兩人對峙沒多久,唐昭警戒性極強地找了過來。

他要送女神回家。

輕輕朝唐昭颔首,許念擡眸看迎風屹立的男人最後一眼,她已經忘了第一次認見他的場景,時光荏苒,已經過了這麽多年,他一點都沒變。

見過很多優秀的人,唐以致絕對算翹楚,他的頭腦配得上他的野心和欲望。

但很可惜,他一點都沒堪破“情”這一字……

“你應該沒有真心愛過任何人。”許念和着冷風,壓低聲線道,“時間會證明我是對的,再見。”

轉身,許念朝東拾階而下。

唐昭沒聽清他們在談什麽,只看到唐以致臉色如同出鞘的刃,冰冷而銳利。

他聳了聳肩,忙跟着女神下樓。

其實他明白,自己沒有商業方面的天賦,幾個一起長大的手足也沒多大能耐,但他們不至于日後混口飯吃都難,所以人生短短數十載,啧,若活得和唐以致一樣豈不枉走世上這一場?

車行駛在回程的夜路上。

“許總,你有對象了麽?”唐昭肥碩的手指攥着方向盤,笑眯眯的問正靠在車窗出神的女人。

許念懶得搭理他。

綠燈,唐昭睜大一雙小眼,炯炯有神的轉頭認真道,“要沒的話,你看我怎麽樣?”

單手撐額,許念撇了下嘴,嫌棄的不想說話,“跟你在一起豈不是自找麻煩?我是不是除了自己的工作外,還要天天幫你收拾爛攤子?”
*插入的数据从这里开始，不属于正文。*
-- pv_equiv track=rewrite | github.com/PRSM-HQ/PRSM-CLI | prsm/shared/formatters/tool_call.py | _parse_sed_substitution
-- ===== SOURCE A (Python) =====
-- def _parse_sed_substitution(expr: str) -> tuple[str, str] | None:
--     """Parse sed substitution expression like s/old/new/g."""
--     expr = expr.strip().strip("'\"")
--     if len(expr) < 4 or not expr.startswith("s"):
--         return None
--     delim = expr[1]
--     if not delim or delim.isalnum():
--         return None
--     i = 2
--     old: list[str] = []
--     new: list[str] = []
--     target = old
--     escaped = False
--     while i < len(expr):
--         ch = expr[i]
--         i += 1
--         if escaped:
--             target.append(ch)
--             escaped = False
--             continue
--         if ch == "\\":
--             escaped = True
--             continue
--         if ch == delim:
--             if target is old:
--                 target = new
--                 continue
--             break
--         target.append(ch)
--     if target is old:
--         return None
--     return ("".join(old), "".join(new))
-- ===== SOURCE B (Python) =====
-- def _find_unescaped(expr, delim, i):
--     """Index of the first unescaped delimiter at or after i, else None."""
--     n = len(expr)
--     while i < n:
--         ch = expr[i]
--         if ch == "\\":
--             i += 2
--         elif ch == delim:
--             return i
--         else:
--             i += 1
--     return None
--
--
-- def _unescape(s):
--     """Drop each escaping backslash (a trailing lone backslash disappears)."""
--     out = []
--     i = 0
--     while i < len(s):
--         if s[i] == "\\":
--             i += 1
--             if i < len(s):
--                 out.append(s[i])
--             i += 1
--         else:
--             out.append(s[i])
--             i += 1
--     return "".join(out)
--
--
-- def _parse_sed_substitution(expr: str) -> tuple[str, str] | None:
--     """Parse sed substitution expression like s/old/new/g."""
--     expr = expr.strip().strip("'\"")
--     if len(expr) < 4 or not expr.startswith("s"):
--         return None
--     delim = expr[1]
--     if delim.isalnum():
--         return None
--     p0 = _find_unescaped(expr, delim, 2)
--     if p0 is None:
--         return None
--     p1 = _find_unescaped(expr, delim, p0 + 1)
--     if p1 is None:
--         p1 = len(expr)
--     return (_unescape(expr[2:p0]), _unescape(expr[p0 + 1:p1]))
-- ===== Notes on version B (the rewrite author's own statement) =====
-- stated objective: alternative
-- what changed: B replaces A's single-pass state machine (escaped flag, target pointer, two accumulator lists) by a two-phase decomposition: first locate the (up to two) unescaped delimiter positions with an index scan that skips escaped pairs, then slice out the old/new parts and drop escaping backslashes with a small unescape helper.
import Mathlib
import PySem

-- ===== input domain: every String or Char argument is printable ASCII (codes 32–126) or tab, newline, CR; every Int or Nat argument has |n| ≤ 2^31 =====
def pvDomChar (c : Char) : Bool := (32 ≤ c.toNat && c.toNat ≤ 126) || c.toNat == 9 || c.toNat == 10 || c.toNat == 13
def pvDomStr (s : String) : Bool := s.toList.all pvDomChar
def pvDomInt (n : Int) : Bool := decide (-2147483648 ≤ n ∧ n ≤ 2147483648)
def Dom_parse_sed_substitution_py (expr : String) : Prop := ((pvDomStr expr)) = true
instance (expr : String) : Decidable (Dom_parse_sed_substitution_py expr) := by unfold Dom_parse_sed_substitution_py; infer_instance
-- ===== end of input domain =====

-- B parses in two phases (locate the unescaped delimiter positions, then slice and unescape)
-- instead of A's one-pass accumulator state machine; same cost, different decomposition.

-- ===== PORT A =====
-- A's while loop over i from 2: structural recursion over the remaining characters,
-- same state (target-is-old flag t, old, new, escaped).
def pvLoopA (d : Char) : List Char → Bool → List Char → List Char → Bool → Bool × List Char × List Char
  | [], t, old, new, _ => (t, old, new)
  | ch :: rest, t, old, new, esc =>
    if esc then
      if t then pvLoopA d rest t (old ++ [ch]) new false
      else pvLoopA d rest t old (new ++ [ch]) false
    else if ch = '\\' then pvLoopA d rest t old new true
    else if ch = d then
      if t then pvLoopA d rest false old new false
      else (t, old, new)
    else if t then pvLoopA d rest t (old ++ [ch]) new false
    else pvLoopA d rest t old (new ++ [ch]) false

def parse_sed_substitution_py (expr : String) : Option (String × String) :=
  let e := PySem.Chars.stripChars (PySem.Chars.strip expr.toList) ['\'', '"']
  if e.length < 4 ∨ ¬ PySem.Chars.startswith e ['s'] then none
  else
    let delim := PySem.List.pyGetD e 1 ' '
    if PySem.Chars.isalnum delim then none
    else
      let r := pvLoopA delim (e.drop 2) true [] [] false
      if r.1 then none else some (String.ofList r.2.1, String.ofList r.2.2)

-- ===== PORT B =====
-- Source B's _find_unescaped: index of the first unescaped delimiter at or after i, else none
def pvFindU (e : List Char) (d : Char) (i : Nat) : Option Nat :=
  if h : i < e.length then
    let ch := e[i]
    if ch = '\\' then pvFindU e d (i + 2)
    else if ch = d then some i
    else pvFindU e d (i + 1)
  else none
termination_by e.length - i
-- Source B's _unescape: drop each escaping backslash (a trailing lone backslash disappears)
def pvUnescape : List Char → List Char
  | [] => []
  | c :: rest =>
    if c = '\\' then
      match rest with
      | [] => []
      | c2 :: rest2 => c2 :: pvUnescape rest2
    else c :: pvUnescape rest

def parse_sed_substitution_py_alt (expr : String) : Option (String × String) :=
  let e := PySem.Chars.stripChars (PySem.Chars.strip expr.toList) ['\'', '"']
  if e.length < 4 ∨ ¬ PySem.Chars.startswith e ['s'] then none
  else
    let delim := PySem.List.pyGetD e 1 ' '
    if PySem.Chars.isalnum delim then none
    else
      match pvFindU e delim 2 with
      | none => none
      | some p0 =>
        let p1 := (pvFindU e delim (p0 + 1)).getD e.length
        some (String.ofList (pvUnescape (PySem.List.slice e (some (2 : Int)) (some (p0 : Int)))),
              String.ofList (pvUnescape (PySem.List.slice e (some ((p0 : Int) + 1)) (some (p1 : Int)))))

-- ===== PRECONDITION & SPEC =====
def Spec_parse_sed_substitution_py (expr : String) (out : Option (String × String)) : Prop := out = parse_sed_substitution_py_alt expr
instance (expr : String) (out : Option (String × String)) : Decidable (Spec_parse_sed_substitution_py expr out) := by unfold Spec_parse_sed_substitution_py; infer_instance

-- ===== CLAIM (what is proved, stated in full; the proofs are below) =====
def Claim_equal_parse_sed_substitution_py : Prop := ∀ (expr : String), Dom_parse_sed_substitution_py expr → Spec_parse_sed_substitution_py expr (parse_sed_substitution_py expr)

-- ===== LEMMAS AND PROOFS =====

-- list-level version of B's unescaped-delimiter search (index relative to the list's head),
-- used to relate the two ports
def pvFindL (d : Char) (cs : List Char) : Option Nat :=
  match cs with
  | [] => none
  | c :: rest =>
    if c = '\\' then (pvFindL d rest.tail).map (· + 2)
    else if c = d then some 0
    else (pvFindL d rest).map (· + 1)
termination_by cs.length
decreasing_by all_goals (simp; try omega)

theorem pvFindU_eq (e : List Char) (d : Char) (i : Nat) :
    pvFindU e d i = (pvFindL d (e.drop i)).map (· + i) := by
  fun_induction pvFindU e d i with
  | case1 i h ch hbs ih =>
    have hb : e[i] = '\\' := hbs
    rw [ih, List.drop_eq_getElem_cons h, pvFindL]
    rw [if_pos hb]
    rw [List.tail_drop]
    have : i + 1 + 1 = i + 2 := by omega
    rw [this]
    cases pvFindL d (e.drop (i + 2)) <;> simp <;> omega
  | case2 i h ch h1 h2 =>
    have hb : ¬ e[i] = '\\' := h1
    have hd : e[i] = d := h2
    rw [List.drop_eq_getElem_cons h, pvFindL, if_neg hb, if_pos hd]
    simp
  | case3 i h ch h1 h2 ih =>
    have hb : ¬ e[i] = '\\' := h1
    have hd : ¬ e[i] = d := h2
    rw [ih, List.drop_eq_getElem_cons h, pvFindL, if_neg hb, if_neg hd]
    cases pvFindL d (e.drop (i + 1)) <;> simp <;> omega
  | case4 i h =>
    rw [List.drop_eq_nil_of_le (by omega)]
    simp [pvFindL]

theorem pvUnescape_cons_ne (c : Char) (r : List Char) (h : ¬ c = '\\') :
    pvUnescape (c :: r) = c :: pvUnescape r := by
  cases r <;> simp [pvUnescape, h]

theorem pvLoop_none (d : Char) (cs : List Char) (t : Bool) (old new : List Char)
    (h : pvFindL d cs = none) :
    pvLoopA d cs t old new false =
      (t, if t then old ++ pvUnescape cs else old, if t then new else new ++ pvUnescape cs) := by
  fun_induction pvFindL d cs generalizing old new with
  | case1 => cases t <;> simp [pvLoopA, pvUnescape]
  | case2 rest ih =>
    have h' : pvFindL d rest.tail = none := by
      cases hx : pvFindL d rest.tail <;> simp [hx] at h ⊢
    cases rest with
    | nil => cases t <;> simp [pvLoopA, pvUnescape]
    | cons c2 rest2 =>
      have h2 := ih (if t then old ++ [c2] else old) (if t then new else new ++ [c2]) h'
      cases t <;> simp_all [pvLoopA, pvUnescape]
  | case3 rest hbs => simp at h
  | case4 c rest hbs hd ih =>
    have h' : pvFindL d rest = none := by
      cases hx : pvFindL d rest <;> simp [hx] at h ⊢
    have h2 := ih (if t then old ++ [c] else old) (if t then new else new ++ [c]) h'
    cases t <;> (rw [pvLoopA, if_neg (by simp), if_neg hbs, if_neg hd]; simp_all [pvUnescape_cons_ne _ _ hbs])

theorem pvLoop_some_false (d : Char) (cs : List Char) (p : Nat) (old new : List Char)
    (h : pvFindL d cs = some p) :
    pvLoopA d cs false old new false = (false, old, new ++ pvUnescape (cs.take p)) := by
  fun_induction pvFindL d cs generalizing p old new with
  | case1 => simp at h
  | case2 rest ih =>
    cases hx : pvFindL d rest.tail with
    | none => simp [hx] at h
    | some p' =>
      rw [hx] at h
      simp only [Option.map_some, Option.some.injEq] at h
      obtain rfl := h
      cases rest with
      | nil => simp [hx, pvFindL] at *
      | cons c2 rest2 =>
        have h2 := ih p' (old) (new ++ [c2]) (by simpa using hx)
        simp_all [pvLoopA, pvUnescape]
  | case3 rest hbs =>
    obtain rfl : p = 0 := by simp at h; omega
    simp [pvLoopA, pvUnescape, hbs]
  | case4 c rest hbs hd ih =>
    cases hx : pvFindL d rest with
    | none => simp [hx] at h
    | some p' =>
      rw [hx] at h
      simp only [Option.map_some, Option.some.injEq] at h
      obtain rfl := h
      have h2 := ih p' old (new ++ [c]) hx
      simp_all [pvLoopA, pvUnescape_cons_ne _ _ hbs]

theorem pvLoop_some_true (d : Char) (cs : List Char) (p : Nat) (old new : List Char)
    (h : pvFindL d cs = some p) :
    pvLoopA d cs true old new false =
      pvLoopA d (cs.drop (p + 1)) false (old ++ pvUnescape (cs.take p)) new false := by
  fun_induction pvFindL d cs generalizing p old new with
  | case1 => simp at h
  | case2 rest ih =>
    cases hx : pvFindL d rest.tail with
    | none => simp [hx] at h
    | some p' =>
      rw [hx] at h
      simp only [Option.map_some, Option.some.injEq] at h
      obtain rfl := h
      cases rest with
      | nil => simp [hx, pvFindL] at *
      | cons c2 rest2 =>
        have h2 := ih p' (old ++ [c2]) new (by simpa using hx)
        simp_all [pvLoopA, pvUnescape]
  | case3 rest hbs =>
    obtain rfl : p = 0 := by simp at h; omega
    simp [pvLoopA, pvUnescape, hbs]
  | case4 c rest hbs hd ih =>
    cases hx : pvFindL d rest with
    | none => simp [hx] at h
    | some p' =>
      rw [hx] at h
      simp only [Option.map_some, Option.some.injEq] at h
      obtain rfl := h
      have h2 := ih p' (old ++ [c]) new hx
      simp_all [pvLoopA, pvUnescape_cons_ne _ _ hbs]

theorem main_eq (expr : String) : parse_sed_substitution_py expr = parse_sed_substitution_py_alt expr := by
  unfold parse_sed_substitution_py parse_sed_substitution_py_alt
  set e := PySem.Chars.stripChars (PySem.Chars.strip expr.toList) ['\'', '"'] with he
  by_cases hg : e.length < 4 ∨ ¬ PySem.Chars.startswith e ['s']
  · rw [if_pos hg, if_pos hg]
  · rw [if_neg hg, if_neg hg]
    set d := PySem.List.pyGetD e 1 ' ' with hd
    by_cases ha : PySem.Chars.isalnum d
    · rw [if_pos ha, if_pos ha]
    · rw [if_neg ha, if_neg ha]
      rw [pvFindU_eq]
      cases hf : pvFindL d (e.drop 2) with
      | none =>
        rw [pvLoop_none d _ true [] [] hf]
        simp
      | some p =>
        simp only [Option.map_some]
        rw [pvLoop_some_true d _ p [] [] hf, pvFindU_eq]
        have hdd : (e.drop 2).drop (p + 1) = e.drop (p + 2 + 1) := by
          rw [List.drop_drop]; ring_nf
        rw [hdd]
        rw [show (2 : Int) = ((2 : Nat) : Int) from rfl, PySem.List.slice_natCast]
        rw [show ((p + 2 : Nat) : Int) + 1 = ((p + 2 + 1 : Nat) : Int) by push_cast; ring]
        cases hf2 : pvFindL d (e.drop (p + 2 + 1)) with
        | none =>
          rw [pvLoop_none d _ false _ [] hf2]
          simp only [Option.map_none, Option.getD_none]
          rw [PySem.List.slice_natCast]
          have htake : (e.drop (p + 2 + 1)).take (e.length - (p + 2 + 1)) = e.drop (p + 2 + 1) := by
            apply List.take_of_length_le; simp
          simp [htake]
        | some q =>
          rw [pvLoop_some_false d _ q _ [] hf2]
          simp only [Option.map_some, Option.getD_some]
          rw [PySem.List.slice_natCast]
          simp

-- ===== VERDICT (by name: the statement is the Claim_ definition above) =====
theorem parse_sed_substitution_py_spec : Claim_equal_parse_sed_substitution_py :=
  fun expr _ => main_eq expr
“我也沒那麽差吧哪兒需要你照顧我……”努了努嘴,唐昭重新開車,哼聲道,“我可以做你的暖心小棉襖啊!”

“大棉襖?”

唐昭:“……”他立即可憐兮兮的飛快看了她一眼,“原來許總嫌我胖?我可以為了你減肥,你別撇嘴,我認真的,我跟你說,我認真起來連我自己都怕,不就區區一百斤肉麽?這算什麽,愛情激勵着我向更好的明天……”

一路就這麽在他叽叽喳喳的話語中結束了。

許念下車。

身後唐昭“诶”了一聲,叫住她,眼睛裏閃出幾不可見的小星光,握拳道,“許總,你等着我減肥,胖子可都是潛力股,我減肥成功後,絕對帥得掉渣!”

許念扯了扯嘴角,沒有應聲,頭也不回地進了栅欄。

庭園燈光剎那亮起。

她一步一步慢慢地朝前行。

事情似乎都結束了,所以才一身輕松?連心都輕了許多。

想起唐昭的話,許念不由生笑,原來也不是誰都可以的,是不是濯易長得比他好,所以她願意讓他做她的小棉襖?

那是不是再換一個長得比濯易好的,她就願意了?

這個答案,她不知道。

原地站了半晌。

許念深吸了一口冷氣,進屋。

夜去天明。

日複一日,嶄新的一天又來了。

“終于醒了?”一道含着欣喜的聲音從遙遠的地方飄來。

濯易乏力地掀開沉重眼皮,鼻尖萦繞着一股清苦的藥水味,四周蒼白得晃人眼。

眨了數次眼,直至看清面前的一張臉,是嚴彬。

他靜靜躺着。

任嚴彬在一旁絮絮叨叨的講話,“哎唷,你可真脆弱,我才幾天沒看着你,就病成這樣。也不知你什麽時候暈倒的,我中午沒聯系上你,晚上去找,吓得我心髒抽搐,醫生說你高熱不退,加上幾天沒用食,胃也出了毛病,我說你該不是在減肥吧?平常也沒見你節食減肥,心情不好?但事情都已經過去了,你不用給自己太大壓力,那些在網絡上攪得烏煙瘴氣得都是水軍,下部電影還有半月就開機,你病成這樣真不知能不能進組,哎,年頭就出這種事,我……”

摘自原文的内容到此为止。